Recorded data
====

-- the main simulation: layered BFS vs round-by-round saturation
theorem pvSatEq (lists : List (Int × List Int)) :
    ∀ (f2 f1 : Nat) (F : List Int) (v r : PySem.Set Int) (d : Int),
    (∀ c : Int, c ∈ v ↔ c ∈ r) →
    (∀ u ∈ r, u ∉ F → ∀ c ∈ PySem.Dict.getD (PySem.Dict.mk lists) u [], c ∈ r) →
    (∀ u ∈ F, u ∈ r) →
    F.length + 2 * pvUnvis (lists.flatMap Prod.snd) v ≤ f1 →
    1 + pvUnvis (lists.flatMap Prod.snd) v ≤ f2 →
    pvLayered (PySem.Dict.mk lists) f1 F [] v d = satLoop (PySem.Dict.mk lists) f2 r d := by
  intro f2
  induction f2 with
  | zero =>
      intro f1 F v r d h1 h2 h3 hf1 hf2
      omega
  | succ f2 ih =>
      intro f1 F v r d h1 h2 h3 hf1 hf2
      have hkey : ∀ x : Int,
          x ∈ (pvFront (PySem.Dict.mk lists) F v).1 ↔ x ∈ stepSat (PySem.Dict.mk lists) r := by
        intro x
        rw [pvFront_mem_list, pvStepSat_mem]
        constructor
        · rintro ⟨⟨u, hu, hx⟩, hxv⟩
          exact ⟨⟨u, h3 u hu, hx⟩, fun hxr => hxv ((h1 x).mpr hxr)⟩
        · rintro ⟨⟨u, hu, hx⟩, hxr⟩
          by_cases huF : u ∈ F
          · exact ⟨⟨u, huF, hx⟩, fun hxv => hxr ((h1 x).mp hxv)⟩
          · exact absurd (h2 u hu huF x hx) hxr
      have hF1 : F.length ≤ f1 := by omega
      have hrun := pvRound (PySem.Dict.mk lists) F (f1 - F.length) [] v d
      rw [Nat.sub_add_cancel hF1] at hrun
      rw [List.nil_append] at hrun
      have hsat : satLoop (PySem.Dict.mk lists) (f2 + 1) r d
          = if (stepSat (PySem.Dict.mk lists) r).isEmpty then d
            else satLoop (PySem.Dict.mk lists) f2
              (PySem.Set.union r (stepSat (PySem.Dict.mk lists) r)) (d + 1) := rfl
      rw [hrun, hsat]
      by_cases hempty : (stepSat (PySem.Dict.mk lists) r).isEmpty = true
      · have hnil : (pvFront (PySem.Dict.mk lists) F v).1 = [] := by
          rw [List.eq_nil_iff_forall_not_mem]
          intro x hx
          have hmem := (hkey x).mp hx
          rw [List.isEmpty_iff] at hempty
          rw [hempty] at hmem
          cases hmem
        rw [hnil, pvLayered_nil]
        simp [hempty]
      · have hne : stepSat (PySem.Dict.mk lists) r ≠ [] := by
          intro hn; rw [hn] at hempty; exact hempty rfl
        obtain ⟨x0, hx0⟩ := List.exists_mem_of_ne_nil _ hne
        have hx0f : x0 ∈ (pvFront (PySem.Dict.mk lists) F v).1 := (hkey x0).mpr hx0
        -- x0 is an unvisited candidate: the potential is positive
        have hx0C : x0 ∈ lists.flatMap Prod.snd ∧ x0 ∉ v := by
          have := (pvFront_mem_list (PySem.Dict.mk lists) F v x0).mp hx0f
          rcases this with ⟨⟨u, _, hu⟩, hxv⟩
          exact ⟨pvKids_sub lists u x0 hu, hxv⟩
        have hpos : 1 ≤ pvUnvis (lists.flatMap Prod.snd) v :=
          pvUnvis_pos _ _ _ hx0C.1 hx0C.2
        have hk1 : 1 ≤ f1 - F.length := by omega
        obtain ⟨k, hk⟩ : ∃ k, f1 - F.length = k + 1 :=
          ⟨f1 - F.length - 1, by omega⟩
        cases hF : (pvFront (PySem.Dict.mk lists) F v).1 with
        | nil => exact absurd (hF ▸ hx0f) (List.not_mem_nil)
        | cons y ys =>
            rw [hk, pvLayered_swap]
            simp only [hempty, Bool.false_eq_true, if_false]
            rw [← hF]
            -- the count bound for this round
            have hcnt := pvFront_count lists F v
            have hlen1 : 1 ≤ (pvFront (PySem.Dict.mk lists) F v).1.length := by
              rw [hF]; simp
            -- invariants for the next round
            have h1' : ∀ c : Int, c ∈ (pvFront (PySem.Dict.mk lists) F v).2
                ↔ c ∈ PySem.Set.union r (stepSat (PySem.Dict.mk lists) r) := by
              intro c
              rw [pvFront_mem_set, PySem.Set.mem_union, pvStepSat_mem]
              constructor
              · rintro (hcv | ⟨u, huF, hc⟩)
                · exact Or.inl ((h1 c).mp hcv)
                · by_cases hcr : c ∈ r
                  · exact Or.inl hcr
                  · exact Or.inr ⟨⟨u, h3 u huF, hc⟩, hcr⟩
              · rintro (hcr | ⟨⟨u, hur, hc⟩, hcr⟩)
                · exact Or.inl ((h1 c).mpr hcr)
                · by_cases huF : u ∈ F
                  · exact Or.inr ⟨u, huF, hc⟩
                  · exact absurd (h2 u hur huF c hc) hcr
            have h3' : ∀ u ∈ (pvFront (PySem.Dict.mk lists) F v).1,
                u ∈ PySem.Set.union r (stepSat (PySem.Dict.mk lists) r) := by
              intro u hu
              exact (PySem.Set.mem_union _ _ _).mpr (Or.inr ((hkey u).mp hu))
            have h2' : ∀ u ∈ PySem.Set.union r (stepSat (PySem.Dict.mk lists) r),
                u ∉ (pvFront (PySem.Dict.mk lists) F v).1 →
                ∀ c ∈ PySem.Dict.getD (PySem.Dict.mk lists) u [],
                c ∈ PySem.Set.union r (stepSat (PySem.Dict.mk lists) r) := by
              intro u huU huF1 c hc
              by_cases huv : u ∈ v
              · have hur : u ∈ r := (h1 u).mp huv
                by_cases huF : u ∈ F
                · exact (h1' c).mp
                    ((pvFront_mem_set (PySem.Dict.mk lists) F v c).mpr
                      (Or.inr ⟨u, huF, hc⟩))
                · exact (PySem.Set.mem_union _ _ _).mpr (Or.inl (h2 u hur huF c hc))
              · exfalso
                have huv' : u ∈ (pvFront (PySem.Dict.mk lists) F v).2 := (h1' u).mpr huU
                rw [pvFront_mem_set] at huv'
                rcases huv' with hv' | ⟨w, hwF, huw⟩
                · exact huv hv'
                · exact huF1
                    ((pvFront_mem_list (PySem.Dict.mk lists) F v u).mpr
                      ⟨⟨w, hwF, huw⟩, huv⟩)
            have hmono : pvUnvis (lists.flatMap Prod.snd)
                (pvFront (PySem.Dict.mk lists) F v).2
                + (pvFront (PySem.Dict.mk lists) F v).1.length
                ≤ pvUnvis (lists.flatMap Prod.snd) v := by omega
            exact ih (k + 1) (pvFront (PySem.Dict.mk lists) F v).1
              (pvFront (PySem.Dict.mk lists) F v).2
              (PySem.Set.union r (stepSat (PySem.Dict.mk lists) r)) (d + 1)
              h1' h2' h3'
              (by omega) (by omega)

====

[EXERCISE INSTRUCTIONS]
Repeat exactly the lines above from the one with "exact (h1' c).mp" up to and including the one with "v := by omega". No other line belongs in the reply.

[SOLUTION TO THIS TASK]
                · exact (h1' c).mp
                    ((pvFront_mem_set (PySem.Dict.mk lists) F v c).mpr
                      (Or.inr ⟨u, huF, hc⟩))
                · exact (PySem.Set.mem_union _ _ _).mpr (Or.inl (h2 u hur huF c hc))
              · exfalso
                have huv' : u ∈ (pvFront (PySem.Dict.mk lists) F v).2 := (h1' u).mpr huU
                rw [pvFront_mem_set] at huv'
                rcases huv' with hv' | ⟨w, hwF, huw⟩
                · exact huv hv'
                · exact huF1
                    ((pvFront_mem_list (PySem.Dict.mk lists) F v u).mpr
                      ⟨⟨w, hwF, huw⟩, huv⟩)
            have hmono : pvUnvis (lists.flatMap Prod.snd)
                (pvFront (PySem.Dict.mk lists) F v).2
                + (pvFront (PySem.Dict.mk lists) F v).1.length
                ≤ pvUnvis (lists.flatMap Prod.snd) v := by omega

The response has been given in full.